Can Cannabidiol Benefit Heroin Abusers?

The use of cannabidiol (CBD) could effectively treat patients with heroin addiction, mitigating their cravings and anxiety, according to the findings of a study published in The American Journal of Psychiatry.

“The intense craving is what drives the drug use,” said Yasmin Hurd, lead researcher on the study and director of the Addiction Institute of Mount Sinai, in a CNN article. “If we can have the medications that can dampen that [craving], that can greatly reduce the chance of relapse and overdose risk.”

In this double-blind, placebo-controlled, randomized clinical trial, researchers evaluated the acute (over one to two hours, and 24 hours), short-term (three consecutive days), and long-term (seven days subsequent to the last of three consecutive daily administrations) effects of CBD on drug-induced cravings and anxiety in drug-abstinent individuals with heroin use disorder. They enlisted 50 participants (aged between 21 and 65 years) via board-approved advertisements posted newspapers, social service organizations, half-way houses, and college campuses throughout New York City. Eight of the original participants were excluded due to voluntary withdrawal, positive drug tests, or health issues unrelated to the study drugs.

Of the 42 participants analyzed in this study, 78.6% preferred intranasal heroin use, and 83.3% reported currently using 10 bags of heroin daily. In reporting abstinence, 64.3% had refrained from heroin use for less than one month, 14.3% for one to two months, and 24.1% for two to three months. The average participant had been a heroin user for 13 years. The participants were arbitrarily designated to receive either 400/800 mg of CBD once daily for three consecutive days, or a placebo.
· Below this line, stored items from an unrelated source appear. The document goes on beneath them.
-- pv_equiv track=rewrite | github.com/Jasmineame/Practice | code/scripts/metrics.py | segments_from_labels
-- ===== SOURCE A (Python) =====
-- from typing import List, Tuple
--
-- def segments_from_labels(labels: List[int]) -> List[Tuple[int, int]]:
--     """
--     Convert label sequence into contiguous segments.
--     Returns half-open intervals [start, end).
--     """
--     segments = []
--     start = 0
--     for i in range(1, len(labels)):
--         if labels[i] != labels[i - 1]:
--             segments.append((start, i))
--             start = i
--     segments.append((start, len(labels)))
--     return segments
-- ===== SOURCE B (Python) =====
-- from typing import List, Tuple
--
-- def segments_from_labels(labels: List[int]) -> List[Tuple[int, int]]:
--     """
--     Convert label sequence into contiguous segments.
--     Returns half-open intervals [start, end).
--     """
--     n = len(labels)
--     segments = []
--     start = 0
--     while True:
--         # scan the run beginning at start, comparing against its first element
--         end = start + 1
--         while end < n and labels[end] == labels[start]:
--             end += 1
--         if end >= n:
--             segments.append((start, n))
--             return segments
--         segments.append((start, end))
--         start = end
-- ===== Notes on version B (the rewrite author's own statement) =====
-- stated objective: alternative
-- what changed: Replaces A's single pass over adjacent index pairs with a running segment start by run-peeling: an outer loop per run whose inner scan compares each element against the run's first element, emitting one segment per run (and recursing on the remaining suffix in the port).
import Mathlib
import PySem

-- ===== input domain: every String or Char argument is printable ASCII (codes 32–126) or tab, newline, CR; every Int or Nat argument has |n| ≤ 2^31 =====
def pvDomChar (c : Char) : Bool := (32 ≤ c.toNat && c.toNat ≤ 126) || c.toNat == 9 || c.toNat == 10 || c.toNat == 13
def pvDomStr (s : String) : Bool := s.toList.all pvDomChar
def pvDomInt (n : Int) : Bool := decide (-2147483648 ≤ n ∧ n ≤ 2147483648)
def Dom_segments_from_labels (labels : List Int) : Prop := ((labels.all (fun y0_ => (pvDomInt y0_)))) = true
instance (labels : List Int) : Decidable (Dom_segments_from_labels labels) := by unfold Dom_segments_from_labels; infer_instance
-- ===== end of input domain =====

-- B replaces A's index loop over change points (with a running start) by a
-- run-peeling recursion: measure the leading run of equal labels, emit one
-- segment, recurse on the remaining suffix; objective: alternative, same cost.

-- ===== PORT A =====
-- running accumulator: state = (segments so far, start); indices i of range(1, len)
-- are always in range, so pyGetD's default 0 is never consulted (exact).
def segments_from_labels (labels : List Int) : List (Int × Int) :=
  let st := (PySem.List.pyRange 1 (labels.length : Int) 1).foldl
    (fun (st : List (Int × Int) × Int) i =>
      if PySem.List.pyGetD labels i 0 ≠ PySem.List.pyGetD labels (i - 1) 0 then
        (st.1 ++ [(st.2, i)], i)
      else st) ([], 0)
  st.1 ++ [(st.2, (labels.length : Int))]

-- ===== PORT B =====
-- inner scan 'end = start+1; while end < n and labels[end] == labels[start]: end += 1':
-- run_length rest = end - start, transcribed as structural recursion over the suffix
-- beginning at start (comparing each element to the suffix's first element)
def runLenAux (v : Int) : List Int → Nat
  | [] => 0
  | y :: t => if y = v then 1 + runLenAux v t else 0

def run_length : List Int → Nat
  | [] => 0
  | x :: t => 1 + runLenAux x t

-- the outer while loop, as tail recursion on the suffix beginning at start:
-- scan the leading run, emit one segment, continue after it ('end' is start + run_length)
def segRec (start : Int) (rest : List Int) : List (Int × Int) :=
  -- 'end >= n' is rest.length ≤ run_length rest; Python's 'end' is written inline
  if h : rest.length ≤ run_length rest then [(start, start + (rest.length : Int))]
  else (start, start + (run_length rest : Int)) ::
    segRec (start + (run_length rest : Int)) (rest.drop (run_length rest))
termination_by rest.length
decreasing_by
  simp only [List.length_drop]
  cases rest with
  | nil => simp at h
  | cons x t => simp only [run_length] at *; omega

def segments_from_labels_alt (labels : List Int) : List (Int × Int) :=
  segRec 0 labels

-- ===== PRECONDITION & SPEC =====
def Spec_segments_from_labels (labels : List Int) (out : List (Int × Int)) : Prop := out = segments_from_labels_alt labels
instance (labels : List Int) (out : List (Int × Int)) : Decidable (Spec_segments_from_labels labels out) := by unfold Spec_segments_from_labels; infer_instance

-- ===== CLAIM (what is proved, stated in full; the proofs are below) =====
def Claim_equal_segments_from_labels : Prop := ∀ (labels : List Int), Dom_segments_from_labels labels → Spec_segments_from_labels labels (segments_from_labels labels)

-- ===== LEMMAS AND PROOFS =====

-- the change-point list of A's loop predicate (proof-only helper)
def pvChg (labels : List Int) : List Int :=
  (PySem.List.pyRange 1 (labels.length : Int) 1).filter
    (fun i => PySem.List.pyGetD labels i 0 ≠ PySem.List.pyGetD labels (i - 1) 0)

-- the bounds/zip characterisation both ports are reduced to (proof-only helper)
def pvBsegs (labels : List Int) : List (Int × Int) :=
  let bounds : List Int := 0 :: pvChg labels ++ [(labels.length : Int)]
  List.zip bounds bounds.tail

-- the default of getLastD is irrelevant on a nonempty list
theorem getLastD_cons_cons (a b d : Int) (t : List Int) :
    (a :: b :: t).getLastD d = (b :: t).getLastD d := by
  simp [List.getLastD_eq_getLast?]

-- appending one more boundary m extends the adjacent-pair list by (last, m)
theorem zip_tail_concat (bs : List Int) (h : bs ≠ []) (m : Int) :
    List.zip (bs ++ [m]) (bs ++ [m]).tail
      = List.zip bs bs.tail ++ [(bs.getLastD 0, m)] := by
  induction bs with
  | nil => exact absurd rfl h
  | cons a t ih =>
    cases t with
    | nil => simp
    | cons b t' =>
      have ih' := ih (by simp)
      simp only [List.cons_append, List.tail_cons, List.zip_cons_cons] at ih' ⊢
      rw [ih', getLastD_cons_cons]

-- loop invariant: A's fold over any index list, started from the paired form of a
-- nonempty boundary list bs, yields the paired form of bs ++ (accepted indices)
theorem fold_inv (labels : List Int) (l : List Int) :
    ∀ (bs : List Int), bs ≠ [] →
    l.foldl (fun (st : List (Int × Int) × Int) i =>
        if PySem.List.pyGetD labels i 0 ≠ PySem.List.pyGetD labels (i - 1) 0 then
          (st.1 ++ [(st.2, i)], i)
        else st)
      (List.zip bs bs.tail, bs.getLastD 0)
    = (List.zip
        (bs ++ l.filter (fun i => PySem.List.pyGetD labels i 0 ≠ PySem.List.pyGetD labels (i - 1) 0))
        (bs ++ l.filter (fun i => PySem.List.pyGetD labels i 0 ≠ PySem.List.pyGetD labels (i - 1) 0)).tail,
       (bs ++ l.filter (fun i => PySem.List.pyGetD labels i 0 ≠ PySem.List.pyGetD labels (i - 1) 0)).getLastD 0) := by
  induction l with
  | nil => intro bs h; simp
  | cons i l ih =>
    intro bs h
    by_cases hp : PySem.List.pyGetD labels i 0 ≠ PySem.List.pyGetD labels (i - 1) 0
    · have hfc : List.filter
          (fun i => PySem.List.pyGetD labels i 0 ≠ PySem.List.pyGetD labels (i - 1) 0) (i :: l)
          = i :: List.filter
              (fun i => PySem.List.pyGetD labels i 0 ≠ PySem.List.pyGetD labels (i - 1) 0) l := by
        rw [List.filter_cons, if_pos]; exact decide_eq_true hp
      have hlast : (bs ++ [i]).getLastD 0 = i := by simp
      have hstep := ih (bs ++ [i]) (by simp)
      rw [zip_tail_concat bs h i, hlast] at hstep
      simp only [List.foldl_cons, if_pos hp, hfc]
      rw [List.append_cons bs i]
      exact hstep
    · have hfc : List.filter
          (fun i => PySem.List.pyGetD labels i 0 ≠ PySem.List.pyGetD labels (i - 1) 0) (i :: l)
          = List.filter
              (fun i => PySem.List.pyGetD labels i 0 ≠ PySem.List.pyGetD labels (i - 1) 0) l := by
        rw [List.filter_cons, if_neg]; simpa using hp
      simp only [List.foldl_cons, if_neg hp, hfc]
      exact ih bs h

-- A equals the bounds/zip characterisation
theorem A_eq_bsegs (labels : List Int) :
    segments_from_labels labels = pvBsegs labels := by
  unfold segments_from_labels pvBsegs pvChg
  have hfold := fold_inv labels (PySem.List.pyRange 1 (labels.length : Int) 1) [0] (by simp)
  have hinit : (List.zip [(0 : Int)] ([(0 : Int)]).tail, ([(0 : Int)]).getLastD 0)
      = (([] : List (Int × Int)), (0 : Int)) := rfl
  rw [hinit] at hfold
  simp only [List.singleton_append] at hfold
  simp only [hfold]
  have hcne : ((0 : Int) :: (PySem.List.pyRange 1 (labels.length : Int) 1).filter
      (fun i => PySem.List.pyGetD labels i 0 ≠ PySem.List.pyGetD labels (i - 1) 0)) ≠ [] := by
    simp
  rw [zip_tail_concat _ hcne (labels.length : Int)]

-- elements inside the leading run all equal the value compared against
theorem runLenAux_getD (v : Int) (t : List Int) :
    ∀ j : Nat, j < runLenAux v t → t.getD j 0 = v := by
  induction t with
  | nil => intro j h; simp [runLenAux] at h
  | cons y t ih =>
    intro j h
    simp only [runLenAux] at h
    by_cases hy : y = v
    · rw [if_pos hy] at h
      cases j with
      | zero => simpa using hy
      | succ j' => simpa using ih j' (by omega)
    · rw [if_neg hy] at h; omega

theorem run_getD (x : Int) (t : List Int) :
    ∀ j : Nat, j < run_length (x :: t) → (x :: t).getD j 0 = x := by
  intro j h
  simp only [run_length] at h
  cases j with
  | zero => rfl
  | succ j' => simpa using runLenAux_getD x t j' (by omega)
Secondary measures of the study gauged participants’ positive and negative effect, cognition, and physiological status.

Findings ‘Can Really Help Save Lives’

Results of the study indicated that acute CBD administration notably reduced cravings compared to placebo, and perceptibly reduced both craving and anxiety induced by the presentation of primary drug cues compared with neutral cues. Moreover, CBD also exhibited significant long-term effects on these measures seven days following the final short-term CBD exposure. Furthermore, CBD diminished the drug cue–induced physiological measures of heart rate and salivary levels. Overall, the study indicated no significant effects on cognition, and no serious adverse effects were reported.

“This is an extremely significant paper, said Dr. Julie Holland, a psychiatrist in New York and former assistant professor of psychiatry at the New York University School of Medicine, who was not involved in the study. “We need to utilize every possible treatment in helping people with chronic pain to find other ways to manage their symptoms and in people with opiate addiction to find relief.”

Dr. Holland also noted that CBD “not only manages the anxiety and cue/craving cycle, it also diminishes the original pain and inflammation that leads to opiate use in the first place,” adding that “it’s not addictive. No one is diverting it. It doesn’t get you high, but it can reduce craving and anxiety.”

Dr. Holland feels strongly about the positive implications these findings can have on heroin users, and she believes that ultimately, “this can really help save lives.”